I had never seen this fourier
command before. From what I gather, it returns the expression for the Fourier transform of the input to the command, specified as a symbolic expression. Think of it as giving you the actual expression for the Fourier Transform you would get by computing it with pen and paper.
Will this recorded object recObj be considered as continuous time signal or discrete time signal?
To be precise, this recObj
object is an object of type audiorecorder
. The function getaudiodata()
applied to this object gives you access to the sampled data, i.e. discrete data.
How can we get its frequency domain representation? Using 'fourier' command?
No. You would use the DFT (Discrete Fourier transform), available through the fft function for example, if your signal is stationary. If your signal is non-stationary (speech or music for example), you would want to have a time-frequency representation of your data, to see how the frequency content changes over time. For this, you could use the STFT (Short Time Fourier transform), available through the spectrogram function
Let's go through the example you're using, and I'll add some precisions for you:
% Define sampling and recording parameters:
Fs = 44100; % sampling frequency
nBits = 16; % number of bits used to represent each sample of the discrete data
nChannels = 1;
ID = -1; % default audio input device
% Initialize an audiorecorder object
recObj = audiorecorder(Fs,nBits,nChannels,ID);
% Record: speak or sing, the data is continuous when it reaches the microphone on your device, and goes through an Analog to Digital converter that samples it. The data stored is now discrete.
disp('Start speaking.')
recordblocking(recObj,5);
disp('End of Recording.');
For illustration purposes, this is what I get when recording the phrase:
$$
\textit{I hope this answer helps you}$$
Let's first look at the frequency content, using fft
:
% get the discrete data out of recObj
x = getaudiodata(recObj);
% Get the frequency content
N = length(x);
X = fft(x,N); X = X(1:N/2);
psd = 2*abs(X).^2/(Fs*N); % Power spectral density, don't worry about the scaling too much for now.

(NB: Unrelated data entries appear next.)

lemma pvClauseA_some (atoms : List (String × String)) (rs d)
    (h : pvDupScan atoms rs = false) :
    ∃ rs', pvClauseA atoms (rs, d)
      = some (rs', atoms.foldl (fun d a => pvVarsA a.1 a.2.toList d) d) := by
  induction atoms generalizing rs d with
  | nil => exact ⟨rs, rfl⟩
  | cons a rest ih =>
    obtain ⟨r, vs⟩ := a
    simp only [pvDupScan] at h
    simp only [pvClauseA]
    split
    · simp_all
    · rename_i hc
      rw [if_neg hc] at h
      exact ih _ _ h

-- A's per-atom dict update is B's (the if-in/else of A is Dict.modify)
lemma pvVarsA_eq (r : String) (cs : List Char) (d) :
    pvVarsA r cs d
      = cs.foldl (fun d c =>
          if c ≠ '#' then d.modify c PySem.Set.empty (fun s => PySem.Set.add s r) else d) d := by
  unfold pvVarsA
  congr 1
  funext d c
  by_cases h : c = '#'
  · simp [h]
  · simp only [h, if_false, ne_eq, not_false_iff, if_true]
    by_cases hc : d.contains c
    · simp [hc]
    · simp [hc, PySem.Dict.modify, PySem.Dict.getD_of_not_contains _ _ (by simpa using hc)]

lemma pvBuild_eq (atoms : List (String × String)) :
    atoms.foldl (fun d a => pvVarsA a.1 a.2.toList d) PySem.Dict.empty = pvBuildDict atoms := by
  unfold pvBuildDict
  congr 1
  funext d a
  exact pvVarsA_eq a.1 a.2.toList d

-- flat char–relation pair list behind pvBuildDict
def pvCps (atoms : List (String × String)) : List (Char × String) :=
  (atoms.flatMap (fun a => a.2.toList.map (fun c => (c, a.1)))).filter (fun p => p.1 ≠ '#')

lemma pvBuildDict_eq_flat (atoms : List (String × String)) :
    pvBuildDict atoms
      = (pvCps atoms).foldl
          (fun d p => d.modify p.1 PySem.Set.empty (fun s => PySem.Set.add s p.2))
          PySem.Dict.empty := by
  unfold pvBuildDict pvCps
  rw [List.foldl_filter, List.foldl_flatMap]
  congr 1
  funext d a
  rw [List.foldl_map]
  congr 1
  funext x y
  simp

lemma pvBuildDict_keys_nodup (atoms : List (String × String)) :
    (pvBuildDict atoms).keys.Nodup := by
  rw [pvBuildDict_eq_flat]
  exact PySem.Dict.nodup_keys_foldl_modify_key (pvCps atoms)
    (fun p : Char × String => p.1) PySem.Set.empty
    (fun _ p s => PySem.Set.add s p.2) PySem.Dict.empty PySem.Dict.nodup_keys_empty
-- pv_equiv track=rewrite | github.com/fadkeabhi/GFG-POTD | 2023/MAR/5.py | avoidExlosion
-- ===== SOURCE A (Python) =====
-- def avoidExlosion(mix, n, danger, m):
--
--     arr = [i for i in range(n+1)]
--     def union(i, j):
--         r1, r2 = find(i), find(j)
--         if r1 != r2:
--             arr[r1] = r2
--         return r2
--     def find(i):
--         while i != arr[i]:
--             i = arr[i]
--         return i
--
--
--     ans = []
--     for x, y in mix:
--         rx, ry = find(x), find(y)
--         for p, q in danger:
--             rp, rq = find(p), find(q)
--             if (rx, ry) == (rp, rq) or (rx, ry) == (rq, rp):
--                 ans.append("No")
--                 break
--         else:
--             union(rx, ry)
--             ans.append("Yes")
--     return ans
-- ===== SOURCE B (Python) =====
-- def avoidExlosion(mix, n, danger, m):
--     # Eager component labels: comp[v] is the root of v's group (no find chains),
--     # and a set of the current forbidden root pairs, recomputed only on unions.
--     comp = list(range(n + 1))
--     pairs = {(comp[p], comp[q]) for p, q in danger}
--     ans = []
--     for x, y in mix:
--         rx, ry = comp[x], comp[y]
--         if (rx, ry) in pairs or (ry, rx) in pairs:
--             ans.append("No")
--         else:
--             ans.append("Yes")
--             if rx != ry:
--                 comp = [ry if c == rx else c for c in comp]
--                 pairs = {(comp[p], comp[q]) for p, q in danger}
--     return ans
-- ===== Notes on version B (the rewrite author's own statement) =====
-- stated objective: alternative
-- what changed: A re-scans all of danger on every mix entry, running union-find root chains for each danger endpoint; B keeps eager component labels (comp[v] is v's root, relabelled on union) and a set of the current forbidden root pairs, so each mix step is a set lookup and work on danger happens only when a union occurs.
-- outside the precondition, e.g. on avoidExlosion([], 0, [(5, 5)], 1): A returns [], B raises IndexError; on avoidExlosion([(0, 0)], 0, [(0, 0), (7, 7)], 2): A returns ['No'], B raises IndexError
import Mathlib
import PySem
-- pv_equiv track=rewrite | github.com/christian-oudard/advent_of_code | 2015/day15.py | optimal_mixture
-- ===== SOURCE A (Python) =====
-- from functools import reduce
-- from operator import mul
-- from itertools import combinations_with_replacement, pairwise
--
-- def score(ingredients, mixture):
--     """
--     >>> ingredients = [
--     ... {'name': 'Butterscotch', 'capacity': -1, 'durability': -2, 'flavor': 6, 'texture': 3, 'calories': 8},
--     ... {'name': 'Cinnamon', 'capacity': 2, 'durability': 3, 'flavor': -2, 'texture': -1, 'calories': 3},
--     ... ]
--     >>> score(ingredients, (44, 56))
--     62842880
--     """
--     ingredient_scores = []
--     for prop in ['capacity', 'durability', 'flavor', 'texture']:
--         ingredient_scores.append(
--             sum(
--                 ingr[prop] * amount
--                 for ingr, amount in zip(ingredients, mixture)
--             )
--         )
--     if any( s <= 0 for s in ingredient_scores ):
--         return 0
--     return product(ingredient_scores)
--
-- def calories(ingredients, mixture):
--     return sum(
--         ingr['calories'] * amount
--         for ingr, amount in zip(ingredients, mixture)
--     )
--
-- def product(iterable):
--     return reduce(mul, iterable)
--
-- def optimal_mixture(ingredients, total_amount=100, target_calories=None):
--     """
--     >>> ingredients = [
--     ... {'name': 'Butterscotch', 'capacity': -1, 'durability': -2, 'flavor': 6, 'texture': 3, 'calories': 8},
--     ... {'name': 'Cinnamon', 'capacity': 2, 'durability': 3, 'flavor': -2, 'texture': -1, 'calories': 3},
--     ... ]
--     >>> optimal_mixture(ingredients)
--     ((44, 56), 62842880)
--     """
--     best_mixture = None
--     best_score = 0
--     for mixture in numbers_with_sum(total_amount, len(ingredients)):
--         s = score(ingredients, mixture)
--         c = calories(ingredients, mixture)
--         if target_calories is not None and c != target_calories:
--             continue
--         if s > best_score:
--             best_mixture = mixture
--             best_score = s
--     return best_mixture, best_score
--
-- def numbers_with_sum(total, count):
--     """
--     Generate all combinations of `count` numbers which sum to `total`.
--     >>> list(numbers_with_sum(3, 3))
--     [(0, 0, 3), (0, 1, 2), (0, 2, 1), (0, 3, 0), (1, 0, 2), (1, 1, 1), (1, 2, 0), (2, 0, 1), (2, 1, 0), (3, 0, 0)]
--     """
--     for bars in combinations_with_replacement(range(total + 1), count - 1):
--         bars = (0,) + bars + (total,)
--         yield tuple( hi - lo for lo, hi in pairwise(bars) )
-- ===== SOURCE B (Python) =====
-- def optimal_mixture(ingredients, total_amount=100, target_calories=None):
--     best_mixture = None
--     best_score = 0
--     for mixture in numbers_with_sum(total_amount, len(ingredients)):
--         cap = dur = fla = tex = cal = 0
--         for ingr, amount in zip(ingredients, mixture):
--             cap += ingr['capacity'] * amount
--             dur += ingr['durability'] * amount
--             fla += ingr['flavor'] * amount
--             tex += ingr['texture'] * amount
--             cal += ingr['calories'] * amount
--         if target_calories is not None and cal != target_calories:
--             continue
--         s = 0 if min(cap, dur, fla, tex) <= 0 else cap * dur * fla * tex
--         if s > best_score:
--             best_mixture = mixture
--             best_score = s
--     return best_mixture, best_score
--
-- def numbers_with_sum(total, count):
--     if count == 1:
--         yield (total,)
--         return
--     for first in range(total + 1):
--         for rest in numbers_with_sum(total - first, count - 1):
--             yield (first,) + rest
-- ===== Notes on version B (the rewrite author's own statement) =====
-- stated objective: alternative
-- what changed: numbers_with_sum is re-implemented as a direct recursion on the tuple structure (choose the first amount, recurse on the remainder) instead of the combinations_with_replacement/pairwise-difference stars-and-bars trick, and the per-mixture scoring is fused into a single pass over zip(ingredients, mixture) accumulating all four properties and calories at once instead of five separate generator sums.
import Mathlib
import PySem
theorem pv_entry_set (n : Nat) (m : List (List Int)) (hm : pvShape n m)
    {i j p q : Int} (c : Int)
    (hi0 : 0 ≤ i) (hi1 : i < (n : Int)) (hj0 : 0 ≤ j) (_hj1 : j < (n : Int))
    (hp0 : 0 ≤ p) (hp1 : p < (n : Int)) (hq0 : 0 ≤ q) (hq1 : q < (n : Int)) :
    pvEntry (pvSetE m i j c) p q = if p = i ∧ q = j then c else pvEntry m p q := by
  obtain ⟨hlen, hrow⟩ := hm
  have hiL : i < (m.length : Int) := by omega
  have hpL : p < (m.length : Int) := by omega
  have hrowi : PySem.List.pyGetD m i [] = m[i.toNat]'(by omega) :=
    PySem.List.pyGetD_eq_getElem _ _ hi0 hiL
  have hrlen : (m[i.toNat]'(by omega) : List Int).length = n := hrow _ (List.getElem_mem _)
  unfold pvSetE pvEntry
  rw [PySem.List.pySetD_of_nonneg _ _ hi0]
  rw [PySem.List.pyGetD_eq_getElem _ _ hp0 (by simpa using hpL), List.getElem_set]
  by_cases hpi : p = i
  · have hnat : i.toNat = p.toNat := by omega
    rw [if_pos hnat, hrowi, PySem.List.pySetD_of_nonneg _ _ hj0]
    rw [PySem.List.pyGetD_eq_getElem _ _ hq0 (by simp [hrlen]; omega), List.getElem_set]
    by_cases hqj : q = j
    · have : j.toNat = q.toNat := by omega
      rw [if_pos this, if_pos ⟨hpi, hqj⟩]
    · have hne : ¬ j.toNat = q.toNat := by omega
      rw [if_neg hne, if_neg (by tauto)]
      subst hpi
      rw [hrowi, PySem.List.pyGetD_eq_getElem _ _ hq0 (by rw [hrlen]; omega)]
  · have hnat : ¬ i.toNat = p.toNat := by omega
    rw [if_neg hnat, if_neg (by tauto)]
    rw [PySem.List.pyGetD_eq_getElem m _ hp0 hpL]

-- A's increment loop: each entry ends at its start plus the number of pairs hitting it
theorem pv_fold_bump (n : Nat) (P : List (Int × Int))
    (hP : ∀ x ∈ P, 0 ≤ x.1 ∧ x.1 < (n : Int) ∧ 0 ≤ x.2 ∧ x.2 < (n : Int)) :
    ∀ m, pvShape n m → ∀ p q : Int, 0 ≤ p → p < (n : Int) → 0 ≤ q → q < (n : Int) →
    pvEntry (P.foldl (fun m ij => pvSetE m ij.1 ij.2 (pvEntry m ij.1 ij.2 + 1)) m) p q
      = pvEntry m p q + (P.count (p, q) : Int) := by
  induction P with
  | nil => intro m _ p q _ _ _ _; simp
  | cons hd tl ih =>
    intro m hm p q hp0 hp1 hq0 hq1
    obtain ⟨h1, h2, h3, h4⟩ := hP hd (by simp)
    rw [List.foldl_cons,
        ih (fun x hx => hP x (by simp [hx])) _ (pv_shape_set n m hm _ _ _ h1 h2) p q hp0 hp1 hq0 hq1,
        pv_entry_set n m hm _ h1 h2 h3 h4 hp0 hp1 hq0 hq1, List.count_cons]
    by_cases hpq : hd = (p, q)
    · subst hpq
      rw [if_pos (by simp), if_pos (by simp)]
      push_cast; ring
    · have hp : ¬ (p = hd.1 ∧ q = hd.2) := by
        intro hc; exact hpq (by cases hd; simp_all)
      rw [if_neg hp, if_neg (by simpa using hpq)]
      push_cast; ring

theorem pvEntry_natCast (n : Nat) (m : List (List Int)) (hm : pvShape n m)
    (p q : Nat) (hp : p < n) (hq : q < n) :
    pvEntry m (p : Int) (q : Int) = (m[p]'(by rw [hm.1]; exact hp))[q]'(by
      rw [hm.2 _ (List.getElem_mem _)]; exact hq) := by
  unfold pvEntry
  rw [PySem.List.pyGetD_ofNat m p [] (by rw [hm.1]; exact hp)]
  rw [PySem.List.pyGetD_ofNat _ q 0 (by rw [hm.2 _ (List.getElem_mem _)]; exact hq)]

theorem pv_mat_ext (n : Nat) (m1 m2 : List (List Int))
    (h1 : pvShape n m1) (h2 : pvShape n m2)
    (he : ∀ p q : Nat, p < n → q < n → pvEntry m1 p q = pvEntry m2 p q) : m1 = m2 := by
  apply List.ext_getElem (by rw [h1.1, h2.1])
  intro p hp1 hp2
  apply List.ext_getElem (by rw [h1.2 _ (List.getElem_mem _), h2.2 _ (List.getElem_mem _)])
  intro q hq1 hq2
  have hpn : p < n := h1.1 ▸ hp1
  have hqn : q < n := (h1.2 _ (List.getElem_mem _)) ▸ hq1
  have := he p q hpn hqn
  rwa [pvEntry_natCast n m1 h1 p q hpn hqn, pvEntry_natCast n m2 h2 p q hpn hqn] at this

-- the dict comprehension {t : f(t) for t in l} looks up to f
theorem pv_get?_foldl_insert {ν : Type} (f : String → ν) (l : List String) (a : String) :
    ∀ d : PySem.Dict String ν,
    (l.foldl (fun d t => d.insert t (f t)) d).get? a = if a ∈ l then some (f a) else d.get? a := by
  induction l with
  | nil => intro d; simp
  | cons x l ih =>
    intro d
    rw [List.foldl_cons, ih]
    by_cases hal : a ∈ l
    · rw [if_pos hal, if_pos (by simp [hal])]
    · rw [if_neg hal]
      by_cases hax : a = x
      · subst hax
        rw [PySem.Dict.get?_insert_self, if_pos (by simp)]
      · rw [PySem.Dict.get?_insert_of_ne _ _ hax, if_neg (by simp [hax, hal])]

-- inserting the reversed enumerate makes the FIRST occurrence win: it computes list.index
theorem pv_first_rev (xs : List String) (v : String) :
    ∀ (s : Int) (d : PySem.Dict String Int),
    (((PySem.List.enumerate xs s).reverse).foldl (fun d p => d.insert p.2 p.1) d).get? v
      = ((PySem.List.index? xs v).map (fun k => s + (k : Int))).or (d.get? v) := by
  induction xs with
  | nil => intro s d; simp [PySem.List.enumerate]
  | cons x xs ih =>
    intro s d
    rw [PySem.List.enumerate_cons, List.reverse_cons, List.foldl_append]
    simp only [List.foldl_cons, List.foldl_nil]
    by_cases hvx : v = x
    · subst hvx
      rw [PySem.Dict.get?_insert_self, PySem.List.index?_cons_self]
      simp
    · rw [PySem.Dict.get?_insert_of_ne _ _ hvx, ih,
          PySem.List.index?_cons_of_ne _ (fun h => hvx h.symm)]
      cases PySem.List.index? xs v with
      | none => simp
      | some k =>
        have e : s + 1 + (k : Int) = s + ((k + 1 : Nat) : Int) := by push_cast; ring
        simp [e]

-- counting the second components of the pairs whose first component is a IS counting (a, b)
theorem pv_count_filter_snd (l : List (Int × Int)) (a b : Int) :
    ((l.filter (fun p => p.1 == a)).map (·.2)).count b = l.count (a, b) := by
  induction l with
  | nil => simp
  | cons hd tl ih =>
    by_cases h1 : hd.1 = a
    · rw [List.filter_cons_of_pos (by simp [h1]), List.map_cons, List.count_cons, List.count_cons, ih]
      by_cases h2 : hd.2 = b
      · rw [if_pos (by simp [h2]), if_pos (by cases hd; simp_all)]
      · rw [if_neg (by simp [h2]), if_neg (by cases hd; simp_all)]
    · rw [List.filter_cons_of_neg (by simp [h1]), List.count_cons, ih,
          if_neg (by cases hd; simp_all)]
      simp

% Plot the frequency content
figure(1)
freqVec = (0:N/2-1)*Fs/N;
plot(freqVec, 10*log10(psd));
xlabel('Frequency (Hz)');
ylabel('Power (dB/Hz)');
grid on

Not much to see right? That's because what you recorded probably has frequencies that vary over time. Let's go to a time-frequency representation, using spectrogram
:
% Get the time-frequency content
winLength = 4096;
[s,t,f] = spectrogram(x, winLength, winLength/4, winLength, Fs);
% Plot
figure(2)
surf(f,t,10*log10(abs(s).^2),'edgecolor','none');
axis tight; view(0,90);
xlabel('Time (s)')
ylabel('Frequency (Hz)')

Try it out, and let us know if anything is unclear!